**Description of the task:**
In the entries that follow, the line with "-- ===== input" opens the range and the line with "def Dom_is_domain_in_set_py (domain" closes it; repeat that range exactly, both lines included.

**Data to examine:**
-- pv_equiv track=rewrite | github.com/waynegault/SocialMediaPublisher | source_verifier.py | _is_domain_in_set
-- ===== SOURCE A (Python) =====
-- def _is_domain_in_set(domain: str, domain_set: frozenset[str]) -> bool:
--     """Check if domain or any parent domain is in the set."""
--     # Direct match
--     if domain in domain_set:
--         return True
--
--     # Check parent domains (e.g., news.mit.edu -> mit.edu)
--     parts = domain.split(".")
--     for i in range(1, len(parts) - 1):
--         parent = ".".join(parts[i:])
--         if parent in domain_set:
--             return True
--
--     # Check for subdomain prefix patterns (e.g., "newsroom." matches "newsroom.company.com")
--     # These patterns must appear at the START of the domain
--     for pattern in domain_set:
--         if pattern.endswith(".") and domain.startswith(pattern):
--             return True
--
--     return False
-- ===== SOURCE B (Python) =====
-- def _is_domain_in_set(domain: str, domain_set: frozenset[str]) -> bool:
--     """Check if domain or any parent domain is in the set."""
--     # Direct match
--     if domain in domain_set:
--         return True
--
--     # Parent domains are exactly the suffixes starting right after a dot,
--     # except the one after the last dot (the bare TLD is not checked).
--     dots = [i for i, c in enumerate(domain) if c == "."]
--     for p in dots[:-1]:
--         if domain[p + 1:] in domain_set:
--             return True
--
--     # A '.'-terminated prefix pattern matches iff it is domain[:p+1] for some dot p:
--     # enumerate the domain's own '.'-terminated prefixes and look them up directly.
--     for p in dots:
--         if domain[:p + 1] in domain_set:
--             return True
--
--     return False
-- ===== Notes on version B (the rewrite author's own statement) =====
-- stated objective: alternative
-- what changed: Instead of splitting/joining parts for parents and scanning every set pattern for '.'-terminated prefixes, B computes the domain's dot positions once and tests only the domain's own dot-suffixes and dot-prefixes by direct set membership; same cost, set-scan removed.
import Mathlib
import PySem

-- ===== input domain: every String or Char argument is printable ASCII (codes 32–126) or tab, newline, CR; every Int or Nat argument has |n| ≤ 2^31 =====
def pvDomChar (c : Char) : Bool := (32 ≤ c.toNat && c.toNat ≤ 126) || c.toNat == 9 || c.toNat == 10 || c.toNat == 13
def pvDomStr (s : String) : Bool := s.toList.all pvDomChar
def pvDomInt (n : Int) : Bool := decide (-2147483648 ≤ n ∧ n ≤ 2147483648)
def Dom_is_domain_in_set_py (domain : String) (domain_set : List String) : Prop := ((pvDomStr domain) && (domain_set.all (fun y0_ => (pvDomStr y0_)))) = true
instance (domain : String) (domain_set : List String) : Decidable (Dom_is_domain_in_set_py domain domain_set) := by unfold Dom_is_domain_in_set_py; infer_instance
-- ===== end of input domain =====
-- invariant of B's adjacent-comparison dedup scan over a ≤-sorted stream
theorem pvDedupScan_invariant (l : List String) (hl : l.Pairwise (· ≤ ·)) :
    ∀ acc : List String, acc.Pairwise (· < ·) →
      (∀ a ∈ acc, ∀ v ∈ l, a ≤ v) →
      (l.foldl (fun out v => if out.getLast? = some v then out else out ++ [v]) acc).Pairwise (· < ·) ∧
      (∀ x, x ∈ l.foldl (fun out v => if out.getLast? = some v then out else out ++ [v]) acc ↔ x ∈ acc ∨ x ∈ l) := by
  induction l with
  | nil => intro acc hacc _; exact ⟨hacc, fun x => by simp⟩
  | cons v vs ih =>
    intro acc hacc hle
    rcases List.pairwise_cons.mp hl with ⟨hv, hvs⟩
    simp only [List.foldl_cons]
    by_cases hlast : acc.getLast? = some v
    · rw [if_pos hlast]
      have hvacc : v ∈ acc := List.mem_of_getLast? hlast
      have ⟨hp, hmem⟩ := ih hvs acc hacc (fun a ha w hw => le_trans (hle a ha v List.mem_cons_self)
        (hv w hw))
      refine ⟨hp, fun x => ?_⟩
      rw [hmem]
      constructor
      · rintro (h | h)
        · exact Or.inl h
        · exact Or.inr (List.mem_cons_of_mem _ h)
      · rintro (h | h)
        · exact Or.inl h
        · rcases List.mem_cons.mp h with rfl | h'
          · exact Or.inl hvacc
          · exact Or.inr h'
    · rw [if_neg hlast]
      have hlt : ∀ a ∈ acc, a < v := by
        intro a ha
        have hav : a ≤ v := hle a ha v List.mem_cons_self
        rcases lt_or_eq_of_le hav with h | rfl
        · exact h
        · -- a = v ∈ acc: then getLast ≥ a and getLast ≤ v, so getLast = v, contradiction
          cases hgl : acc.getLast? with
          | none => exact absurd (List.getLast?_eq_none_iff.mp hgl ▸ ha) (List.not_mem_nil)
          | some m =>
            have h1 : a ≤ m := pvLe_getLast_of_pairwise acc (hacc.imp le_of_lt) hgl a ha
            have h2 : m ≤ a := hle m (List.mem_of_getLast? hgl) a List.mem_cons_self
            exact absurd (hgl.trans (congrArg some (le_antisymm h2 h1))) hlast
      have hacc' : (acc ++ [v]).Pairwise (· < ·) := by
        rw [List.pairwise_append]
        exact ⟨hacc, List.pairwise_singleton _ _, fun a ha b hb => (List.mem_singleton.mp hb) ▸ hlt a ha⟩
      have hle' : ∀ a ∈ acc ++ [v], ∀ w ∈ vs, a ≤ w := by
        intro a ha w hw
        rcases List.mem_append.mp ha with h | h
        · exact le_trans (hle a h v List.mem_cons_self) (hv w hw)
        · exact (List.mem_singleton.mp h) ▸ hv w hw
      have ⟨hp, hmem⟩ := ih hvs (acc ++ [v]) hacc' hle'
      refine ⟨hp, fun x => ?_⟩
      rw [hmem]
      simp only [List.mem_append, List.mem_cons]
      tauto
-- ===== VERDICT (by name: the statement is the Claim_ definition above) =====

theorem build_block_groups_spec : Claim_equal_build_block_groups := by
  intro blocks m _ _
  unfold Spec_build_block_groups build_block_groups build_block_groups_alt
  -- ===== A side =====
  set groups := blocks.foldl (fun g b => g.modify (bget b "block_hash") [] (fun xs => xs ++ [b])) PySem.Dict.empty with hgroups
  have hkeysnd : groups.keys.Nodup := by
    rw [hgroups]
    exact PySem.Dict.nodup_keys_foldl_modify_key blocks (fun b => bget b "block_hash") []
      (fun _ b xs => xs ++ [b]) PySem.Dict.empty (by simp [PySem.Dict.keys_empty])
  have hkeys : groups.keys = PySem.Set.ofList (blocks.map hashOf) := by
    rw [hgroups]; exact keys_group_fold blocks [] (fun _ b xs => xs ++ [b])
  have hgetD : ∀ c, groups.getD c [] = grp blocks c := by
    intro c; rw [hgroups]; exact getD_group_fold blocks c
  have hitems : groups.items = groups.keys.map (fun h => (h, grp blocks h)) := by
    rw [PySem.Dict.items_eq_map_keys groups hkeysnd []]
    exact List.map_congr_left (fun h _ => by rw [hgetD h])
  have hAside :
      (groups.items.foldl (fun f hi =>
        if m ≤ PySem.Set.len (PySem.Set.ofList (hi.2.map (fun i => bget i "qualname")))
        then f.insert hi.1 hi.2 else f) PySem.Dict.empty).items
      = (groups.keys.filter (qok blocks m)).map (fun h => (h, grp blocks h)) := by
    rw [hitems, List.foldl_map]
    have heq : (fun (d : PySem.Dict String (List (List (String × String)))) (h : String) =>
        if m ≤ PySem.Set.len (PySem.Set.ofList ((grp blocks h).map (fun i => bget i "qualname")))
        then d.insert h (grp blocks h) else d)
      = (fun d h => if qok blocks m h then d.insert h (grp blocks h) else d) := by
      funext d h
      by_cases hqq : qok blocks m h = true
      · have hm : m ≤ (PySem.Set.ofList ((grp blocks h).map (fun i => bget i "qualname"))).len := by
          simpa [qok, qualOf] using hqq
        rw [if_pos hm, if_pos hqq]
      · have hm : ¬ m ≤ (PySem.Set.ofList ((grp blocks h).map (fun i => bget i "qualname"))).len := by
          simpa [qok, qualOf] using hqq
        rw [if_neg hm, if_neg hqq]
    rw [heq]
    rw [items_foldl_if_insert groups.keys (qok blocks m) (grp blocks) PySem.Dict.empty
      (fun a _ => by simp [PySem.Dict.contains_empty]) hkeysnd]
    simp [PySem.Dict.empty]
  -- ===== B side =====
  have hBside : (bbgAltLoop m blocks PySem.Dict.empty).items
      = ((PySem.Set.ofList (blocks.map hashOf)).filter (qok blocks m)).map
          (fun h => (h, grp blocks h)) := by
    rw [bbgAltLoop_items m blocks.length blocks (Nat.le_refl _) PySem.Dict.empty
      (fun h _ => by simp [PySem.Dict.contains_empty])]
    simp [PySem.Dict.empty]
  -- ===== combine =====
  simp only []
  rw [hAside, hBside, hkeys]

**Solved problem:**
-- ===== input domain: every String or Char argument is printable ASCII (codes 32–126) or tab, newline, CR; every Int or Nat argument has |n| ≤ 2^31 =====
def pvDomChar (c : Char) : Bool := (32 ≤ c.toNat && c.toNat ≤ 126) || c.toNat == 9 || c.toNat == 10 || c.toNat == 13
def pvDomStr (s : String) : Bool := s.toList.all pvDomChar
def pvDomInt (n : Int) : Bool := decide (-2147483648 ≤ n ∧ n ≤ 2147483648)
def Dom_is_domain_in_set_py (domain : String) (domain_set : List String) : Prop := ((pvDomStr domain) && (domain_set.all (fun y0_ => (pvDomStr y0_)))) = true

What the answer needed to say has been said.